Les deux moments des fiançailles juives
Sauf mariage relevant de catégories exceptionnelles, comme le mariage de Samson, les Israëlites distinguaient deux temps dans le mariage : l’accord sur le mariage et le mariage proprement dit. C’est le premier acte (ארשׁ en hébreu) qu’on appelle ici les « fiançailles ».
Les fiançailles réglaient l’accord entre les deux familles. Elles étaient liées au paiement du mohar (2 S 3, 14 ; 18, 25), dons fait par le futur mari.

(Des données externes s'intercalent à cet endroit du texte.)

-- B replaces A's interleaved simulation of two stateful Santa objects (directional counters,
-- two location dicts, a final merge pass) by staged passes: translate to deltas, deinterleave
-- by even/odd slicing, compute each santa's prefix-sum path independently, count one set union.
-- ===== PORT A =====
structure SantaSt where
  locations : PySem.Dict (Int × Int × Int × Int) Int
  north : Int
  east : Int
  south : Int
  west : Int
deriving Repr, DecidableEq

def santaInit : SantaSt :=
  { locations := PySem.Dict.empty.insert (0, 0, 0, 0) 1
    north := 0, east := 0, south := 0, west := 0 }

-- Santa.go: counter update (ValueError = none), then locations[(n,e,s,w)] += 1 (defaultdict = modify _ 0)
def santaGo (st : SantaSt) (c : Char) : Option SantaSt :=
  (if c = '^' then
    some (if st.south > 0 then { st with south := st.south - 1 } else { st with north := st.north + 1 })
  else if c = 'v' then
    some (if st.north > 0 then { st with north := st.north - 1 } else { st with south := st.south + 1 })
  else if c = '<' then
    some (if st.east > 0 then { st with east := st.east - 1 } else { st with west := st.west + 1 })
  else if c = '>' then
    some (if st.west > 0 then { st with west := st.west - 1 } else { st with east := st.east + 1 })
  else none).map (fun s =>
    { s with locations := s.locations.modify (s.north, s.east, s.south, s.west) 0 (· + 1) })

def stepA (acc : Option (SantaSt × SantaSt × Bool)) (c : Char) : Option (SantaSt × SantaSt × Bool) :=
  match acc with
  | none => none
  | some (santa, robo, flip) =>
    if flip then (santaGo santa c).map (fun s => (s, robo, !flip))
    else (santaGo robo c).map (fun r => (santa, r, !flip))

def part_2 (source : String) : Int :=
  match source.toList.foldl stepA (some (santaInit, santaInit, true)) with
  | none => 0
  | some (santa, robo, _) =>
    -- locations = santa.locations; for k, v in robo_santa.locations.items(): locations[k] += v
    ((robo.locations.items.foldl
        (fun d kv => d.modify kv.1 0 (· + kv.2)) santa.locations).size : Int)

-- ===== PORT B =====
-- _delta(c); ValueError = none
def deltaB (c : Char) : Option (Int × Int) :=
  if c = '^' then some (0, 1)
  else if c = 'v' then some (0, -1)
  else if c = '<' then some (-1, 0)
  else if c = '>' then some (1, 0)
  else none

-- [_delta(c) for c in source]: none as soon as any character is invalid
def deltasB (cs : List Char) : Option (List (Int × Int)) :=
  cs.foldr (fun c acc =>
    match deltaB c, acc with
    | some d, some l => some (d :: l)
    | _, _ => none) (some [])

-- _path(ds): prefix-sum walk from the origin
def pathB (ds : List (Int × Int)) : List (Int × Int) :=
  (ds.foldl (fun (st : (Int × Int) × List (Int × Int)) d =>
    let p := (st.1.1 + d.1, st.1.2 + d.2)
    (p, st.2 ++ [p])) ((0, 0), [])).2

-- ds[0::2] (and, applied to ds.drop 1, ds[1::2]): hand port of the step-2 slice, exact —
-- it keeps exactly the elements at even indices of its argument
def everyOther {α : Type} : List α → List α
  | [] => []
  | [x] => [x]
  | x :: _ :: t => x :: everyOther t

def part_2_alt (source : String) : Int :=
  match deltasB source.toList with
  | none => 0
  | some ds =>
    ((PySem.Set.update
        (PySem.Set.update (PySem.Set.ofList [((0 : Int), (0 : Int))])
          (pathB (everyOther ds)))
        (pathB (everyOther (ds.drop 1)))).length : Int)

-- ===== PRECONDITION & SPEC =====
-- Pre_ excludes exactly the inputs containing a character other than ^ v < >, on which A raises ValueError.
def Pre_part_2 (source : String) : Prop :=
  (source.toList.all (fun c => c == '^' || c == 'v' || c == '<' || c == '>')) = true
instance (source : String) : Decidable (Pre_part_2 source) := by unfold Pre_part_2; infer_instance
def pvWitness_part_2 : String := "^v<>^^vv"
def Spec_part_2 (source : String) (out : Int) : Prop := out = part_2_alt source
instance (source : String) (out : Int) : Decidable (Spec_part_2 source out) := by unfold Spec_part_2; infer_instance

-- ===== CLAIM (what is proved, stated in full; the proofs are below) =====
def Claim_equal_part_2 : Prop := ∀ (source : String), Dom_part_2 source → Pre_part_2 source → Spec_part_2 source (part_2 source)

Sans doute cet accord était-il accompagné d’une fête (cf. Jude, 14, 10). La femme « fiancée » n’était pas encore appelée « épouse » (à la différence, semble-t-il, de l’usage en Assyrie et Babylonie) ; son statut toutefois était modifié (Ex 22, 15). Toute infidélité était sévèrement punie, car elle portait atteinte à des droits acquis (Dt 22, 23-27 ; 28, 29). Les fiançailles pouvaient durer assez longtemps et dans ce cas le fiançé était dispensé de service militaire (Dt 20, 7).
Les fiançailles prenaient fin, soit par rupture du contrat entre les familles, soit par tradition de la jeune fille à son mari. Normalement celui-ci la prenait chez lui ; mais il suffisait que le père ait mis à sa disposition une chambre où il pût trouver celle qui était désormais sa femme (Tb 8, 18). C’est sans doute au moment où la jeune fille abandonnait la protection paternelle qu’elle recevait une bénédiction, avec souhaits pour sa fécondité (Gn 24, 60 ; Ruth 4, 11ss ; Tb 10, 11 ss).
Les fiançailles de Joseph et de Marie s’expliquent en fonction de ces institutions. Marie a été fiancée (en grec μνηστευεσθαι ; c’est la traduction constante des Septantes pour l’hébreu) à Joseph (Mt 1, 18). Celui-ci ne l’a pas encore prise chez lui, ou d’une manière plus générale ils n’ont pas encore habité ensemble, lorsqu’il s’apperçoit qu’elle est enceinte. Il peut rompre le contrat et songe à le faire discrètement, lorsqu’une intervention surnaturelle le fait changer d’avis.